Have you grown from those experiences of bullying?
Yes, I’ve become much tougher. I try and stand up to people or for people when they can’t stand up for themselves.
Have you always had good grades in high school?
No. That would be as a result of dyslexia, bullying and a lot of factors. My French suffered most. I can’t read it and eventually in the exams, my teacher would help me out and allow me to rewrite my answers.
It sounds like you have gotten to a better place in your life. You have chosen film as a career and worked through your dyslexia.
I honestly believe that people look at me and think that I’m normal. But everyone has a problem with them that you can’t see. Don’t judge a book by its cover. People with MD Beckers, they struggle to get around doing physical things.
Can that message be translated to employers?
I’d like them to understand that just because someone has a disability, it does not mean that they won’t work as hard or harder than others who don’t. I’m a hard worker. I wish employers can see that, but they don’t. They are too worried about their money and I understand that because of the economic pressures.
So what would be an ideal situation then?

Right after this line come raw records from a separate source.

-- pv_equiv track=rewrite | github.com/yushengsu-thu/slime | tools/convert_fsdp_to_hf.py | _strip_best_prefix
-- ===== SOURCE A (Python) =====
-- def _get_candidate_prefixes(keys: list[str]) -> list[str]:
--     predefined = [
--         "model_state.model.",
--         "model_state.",
--         "model.",
--         "module.",
--         "",
--     ]
--
--     detected: set[str] = set()
--     for key in keys:
--         for prefix in predefined:
--             if prefix and key.startswith(prefix):
--                 detected.add(prefix)
--
--     # Always keep empty string as a fall back option for exact match.
--     detected.add("")
--     # Preserve predefined order while keeping only detected prefixes.
--     return [p for p in predefined if p in detected]
--
-- def _strip_best_prefix(keys: list[str], target_keys: set[str]) -> tuple[str, int]:
--     best_prefix = ""
--     best_match = -1
--
--     for prefix in _get_candidate_prefixes(keys):
--         mapped_keys = {k.removeprefix(prefix) for k in keys}
--         match_count = len(mapped_keys & target_keys)
--         if match_count > best_match:
--             best_match = match_count
--             best_prefix = prefix
--
--     return best_prefix, best_match
-- ===== SOURCE B (Python) =====
-- def _get_candidate_prefixes(keys: list[str]) -> list[str]:
--     predefined = [
--         "model_state.model.",
--         "model_state.",
--         "model.",
--         "module.",
--         "",
--     ]
--
--     detected: set[str] = set()
--     for key in keys:
--         for prefix in predefined:
--             if prefix and key.startswith(prefix):
--                 detected.add(prefix)
--
--     # Always keep empty string as a fall back option for exact match.
--     detected.add("")
--     # Preserve predefined order while keeping only detected prefixes.
--     return [p for p in predefined if p in detected]
--
--
-- def _strip_best_prefix(keys: list[str], target_keys: set[str]) -> tuple[str, int]:
--     # Target-driven counting: never strips the keys at all.  A target t is
--     # reachable from keys under prefix p iff p+t is a key, or t itself is a
--     # key that does not start with p; count reachable targets per candidate.
--     keyset = set(keys)
--     best_prefix = ""
--     best_match = -1
--     for prefix in _get_candidate_prefixes(keys):
--         count = 0
--         for t in target_keys:
--             if prefix + t in keyset or (t in keyset and not t.startswith(prefix)):
--                 count += 1
--         if count > best_match:
--             best_match = count
--             best_prefix = prefix
--     return best_prefix, best_match
-- ===== Notes on version B (the rewrite author's own statement) =====
-- stated objective: alternative
-- what changed: A strips every key per candidate prefix and intersects the resulting set with target_keys; B never strips a key: it builds one key set and counts, per candidate prefix p, the targets t for which p+t is a key or t itself is a key not starting with p (a target is matched iff it has a preimage under the strip).
import Mathlib
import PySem

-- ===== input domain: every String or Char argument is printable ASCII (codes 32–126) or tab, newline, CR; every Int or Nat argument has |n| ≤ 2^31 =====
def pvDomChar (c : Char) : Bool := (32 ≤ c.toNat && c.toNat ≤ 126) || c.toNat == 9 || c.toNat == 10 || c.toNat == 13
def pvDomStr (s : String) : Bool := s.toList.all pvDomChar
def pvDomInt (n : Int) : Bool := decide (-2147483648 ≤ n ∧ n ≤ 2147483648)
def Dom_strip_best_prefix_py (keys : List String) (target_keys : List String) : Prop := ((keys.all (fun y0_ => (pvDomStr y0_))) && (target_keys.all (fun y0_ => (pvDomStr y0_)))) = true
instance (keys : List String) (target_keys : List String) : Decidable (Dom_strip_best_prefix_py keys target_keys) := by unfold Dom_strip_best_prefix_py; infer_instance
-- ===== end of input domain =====

-- B replaces A's per-prefix "strip every key and intersect with targets" by a
-- target-driven count: for each candidate prefix p a target t is matched iff
-- p+t is a key, or t is a key not starting with p — no key is ever stripped
-- (alternative algorithm, same cost).


-- ===== PORT A =====
-- shared module context: the predefined prefix list and _get_candidate_prefixes
def pvPredefined : List String := ["model_state.model.", "model_state.", "model.", "module.", ""]

-- key.removeprefix(p)  (exact: strip p.toList.length chars iff key starts with p)
def pvStrip (p key : String) : String :=
  if PySem.Str.startswith key p then String.ofList (key.toList.drop p.toList.length) else key

def pvCandidatePrefixes (keys : List String) : List String :=
  let detected : PySem.Set String :=
    keys.foldl (fun d key =>
      pvPredefined.foldl (fun d pfx =>
        if pfx ≠ "" ∧ PySem.Str.startswith key pfx = true then PySem.Set.add d pfx else d) d)
      PySem.Set.empty
  let detected := PySem.Set.add detected ""
  pvPredefined.filter (fun p => PySem.Set.contains detected p)

def strip_best_prefix_py (keys : List String) (target_keys : List String) : String × Int :=
  (pvCandidatePrefixes keys).foldl
    (fun st pfx =>
      let mapped : PySem.Set String := PySem.Set.ofList (keys.map (pvStrip pfx))
      let matchCount : Int := PySem.Set.len (PySem.Set.inter mapped target_keys)
      if st.2 < matchCount then (pfx, matchCount) else st)
    ("", -1)

-- ===== PORT B =====
def strip_best_prefix_py_alt (keys : List String) (target_keys : List String) : String × Int :=
  let keyset : PySem.Set String := PySem.Set.ofList keys
  (pvCandidatePrefixes keys).foldl
    (fun st pfx =>
      let count : Int := target_keys.foldl
        (fun c t =>
          if keyset.contains (pfx ++ t) || (keyset.contains t && !(PySem.Str.startswith t pfx))
          then c + 1 else c) 0
      if st.2 < count then (pfx, count) else st)
    ("", -1)

-- ===== PRECONDITION & SPEC =====
-- target_keys is a Python set; under the type convention it is a List of DISTINCT
-- elements, so Pre_ only states that convention (a list with duplicates represents
-- no Python input — A raises TypeError when handed a list instead of a set).
def Pre_strip_best_prefix_py (keys : List String) (target_keys : List String) : Prop :=
  target_keys.Nodup
instance (keys : List String) (target_keys : List String) : Decidable (Pre_strip_best_prefix_py keys target_keys) := by unfold Pre_strip_best_prefix_py; infer_instance

def pvWitness_strip_best_prefix_py : List String × List String := (["model.a", "b"], ["a", "b"])

def Spec_strip_best_prefix_py (keys : List String) (target_keys : List String) (out : String × Int) : Prop := out = strip_best_prefix_py_alt keys target_keys
instance (keys : List String) (target_keys : List String) (out : String × Int) : Decidable (Spec_strip_best_prefix_py keys target_keys out) := by unfold Spec_strip_best_prefix_py; infer_instance

-- ===== CLAIM (what is proved, stated in full; the proofs are below) =====
def Claim_equal_strip_best_prefix_py : Prop := ∀ (keys : List String) (target_keys : List String), Dom_strip_best_prefix_py keys target_keys → Pre_strip_best_prefix_py keys target_keys → Spec_strip_best_prefix_py keys target_keys (strip_best_prefix_py keys target_keys)

-- ===== LEMMAS AND PROOFS =====

lemma pvStrip_eq_iff (p k t : String) :
    pvStrip p k = t ↔ (k = p ++ t ∨ (k = t ∧ PySem.Str.startswith k p = false)) := by
  have hext : ∀ a b : String, a = b ↔ a.toList = b.toList := by
    intro a b
    exact ⟨fun h => h ▸ rfl, fun h => by
      have := congrArg String.ofList h
      simpa using this⟩
  unfold pvStrip
  by_cases h : PySem.Str.startswith k p = true
  · rw [if_pos h]
    rw [PySem.Str.startswith_eq, PySem.Chars.startswith_iff] at h
    obtain ⟨r, hr⟩ := h
    have hdrop : k.toList.drop p.toList.length = r := by rw [← hr]; simp
    constructor
    · intro hs
      left
      rw [hext] at hs ⊢
      simp only [String.toList_ofList, hdrop] at hs
      rw [String.toList_append, ← hr, hs]
    · rintro (rfl | ⟨rfl, hf⟩)
      · rw [hext]
        simp only [String.toList_ofList, String.toList_append]
        simp
      · exfalso
        rw [PySem.Str.startswith_eq] at hf
        have hsw := (PySem.Chars.startswith_iff k.toList p.toList).2 ⟨r, hr⟩
        rw [hf] at hsw
        exact Bool.false_ne_true hsw
  · rw [if_neg h]
    have hf : PySem.Str.startswith k p = false := by simpa using h
    constructor
    · intro hs
      exact Or.inr ⟨hs, hf⟩
    · rintro (rfl | ⟨rfl, _⟩)
      · exfalso
        apply h
        rw [PySem.Str.startswith_eq, PySem.Chars.startswith_iff, String.toList_append]
        exact ⟨t.toList, rfl⟩
      · rfl

lemma pvMemStrip_iff (p t : String) (keys : List String) :
    (∃ k ∈ keys, pvStrip p k = t) ↔
      ((p ++ t) ∈ keys ∨ (t ∈ keys ∧ PySem.Str.startswith t p = false)) := by
  constructor
  · rintro ⟨k, hk, hs⟩
    rcases (pvStrip_eq_iff p k t).1 hs with rfl | ⟨rfl, hf⟩
    · exact Or.inl hk
    · exact Or.inr ⟨hk, hf⟩
  · rintro (hk | ⟨hk, hf⟩)
    · exact ⟨p ++ t, hk, (pvStrip_eq_iff p _ t).2 (Or.inl rfl)⟩
    · exact ⟨t, hk, (pvStrip_eq_iff p t t).2 (Or.inr ⟨rfl, hf⟩)⟩

lemma pvFilterLengthComm (l1 l2 : List String) (h1 : l1.Nodup) (h2 : l2.Nodup) :
    (l1.filter (fun x => decide (x ∈ l2))).length
      = (l2.filter (fun x => decide (x ∈ l1))).length := by
  have hperm : (l1.filter (fun x => decide (x ∈ l2))).Perm
      (l2.filter (fun x => decide (x ∈ l1))) := by
    rw [List.perm_ext_iff_of_nodup (h1.filter _) (h2.filter _)]
    intro a
    simp only [List.mem_filter, decide_eq_true_eq]
    tauto
  exact hperm.length_eq

lemma pvCountAgree (keys tg : List String) (htg : tg.Nodup) (p : String) :
    PySem.Set.len (PySem.Set.inter (PySem.Set.ofList (keys.map (pvStrip p))) tg)
      = tg.foldl
          (fun c t =>
            if (PySem.Set.ofList keys).contains (p ++ t)
                || ((PySem.Set.ofList keys).contains t && !(PySem.Str.startswith t p))
            then c + 1 else c) 0 := by
  rw [PySem.List.foldl_count_if, zero_add]
  have hcond : ∀ t : String,
      ((PySem.Set.ofList keys).contains (p ++ t)
          || ((PySem.Set.ofList keys).contains t && !(PySem.Str.startswith t p))) = true
        ↔ t ∈ keys.map (pvStrip p) := by
    intro t
    simp only [Bool.or_eq_true, Bool.and_eq_true, Bool.not_eq_true',
      PySem.Set.contains_iff, PySem.Set.mem_ofList]
    rw [← pvMemStrip_iff p t keys, List.mem_map]
  simp only [PySem.Set.len, PySem.Set.inter]
  congr 1
  calc (List.filter (fun x => PySem.Set.contains tg x)
          (PySem.Set.ofList (keys.map (pvStrip p)))).length
      = (List.filter (fun x => decide (x ∈ tg))
          (PySem.Set.ofList (keys.map (pvStrip p)))).length := by
        congr 1
        apply List.filter_congr
        intro x _
        simp [PySem.Set.contains_eq_listContains]
    _ = (List.filter (fun x => decide (x ∈ PySem.Set.ofList (keys.map (pvStrip p)))) tg).length :=
        pvFilterLengthComm _ _ (PySem.Set.nodup_ofList _) htg
    _ = _ := by
        rw [List.countP_eq_length_filter]
        congr 1
        apply List.filter_congr
        intro t _
        have h := hcond t
        by_cases hm : t ∈ keys.map (pvStrip p)
        · rw [decide_eq_true ((PySem.Set.mem_ofList _ _).2 hm)]
          exact (h.2 hm).symm
        · have hf : ((PySem.Set.ofList keys).contains (p ++ t)
              || ((PySem.Set.ofList keys).contains t && !(PySem.Str.startswith t p))) = false := by
            rw [← Bool.not_eq_true, h]
            exact hm
          rw [hf, decide_eq_false (fun hx => hm ((PySem.Set.mem_ofList _ _).1 hx))]

-- ===== VERDICT (by name: the statement is the Claim_ definition above) =====
theorem strip_best_prefix_py_spec : Claim_equal_strip_best_prefix_py := by
  intro keys target_keys _ hpre
  unfold Spec_strip_best_prefix_py strip_best_prefix_py strip_best_prefix_py_alt
  dsimp only
  apply PySem.List.foldl_congr_mem
  intro st p _
  dsimp only
  rw [pvCountAgree keys target_keys hpre p]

To stop worrying about money and to think about how we can improve the next generation, there are other people out there who can make a difference. They can show society and teach them more about this disease. MD is not as popular or known and it’s not making much money in research. People need to understand that every disability is serious and every person with it has to be recognized.
What are your next directions then, for 2015?
Finish my series. This year we are supposed to do 5 short films and a feature and hopefully 2 of them will go to a film festival. I ultimately need a job. I want to expand my company and be able to support that. It won’t be big but I want it to be an indie film company that will be good and not about making money. You don’t need to watch zombies to be entertained by post-apocalyptic things. I’ll give you something new, it’s got sci-fi, it’s got apocalyptic stuff, and it’s also got drama – that’s three genres in one.
Muscular Dystrophy is experienced in a range of ways and AJ’s MD was just one of many types of MD that we discussed today. His is seemingly less severe, though it became obvious in our conversation that MD Becker’s has had repercussions for AJ’s employment, his childhood and networks. AJ reminds us that it is not so easy for governments to neatly package disabilities and grant benefits accordingly. All disabilities require government assistance. Whilst governments poorly provide recognition, social attitudes towards AJ reveal that his disability does affect his quality of life.
AJ continued to talk passionately about film and his developments in his series. His enthusiasm of pushing forward in life left him with barely a moment to take a breath in the conversation. Having many goals underway, AJ is determined to pursue his dreams without mundane obstacles stopping him. It is clear that no measly attacks from employers and networks and certainly no Charlie’s Horse, would prevent AJ from becoming an independent film director who demands nothing less than respect from others.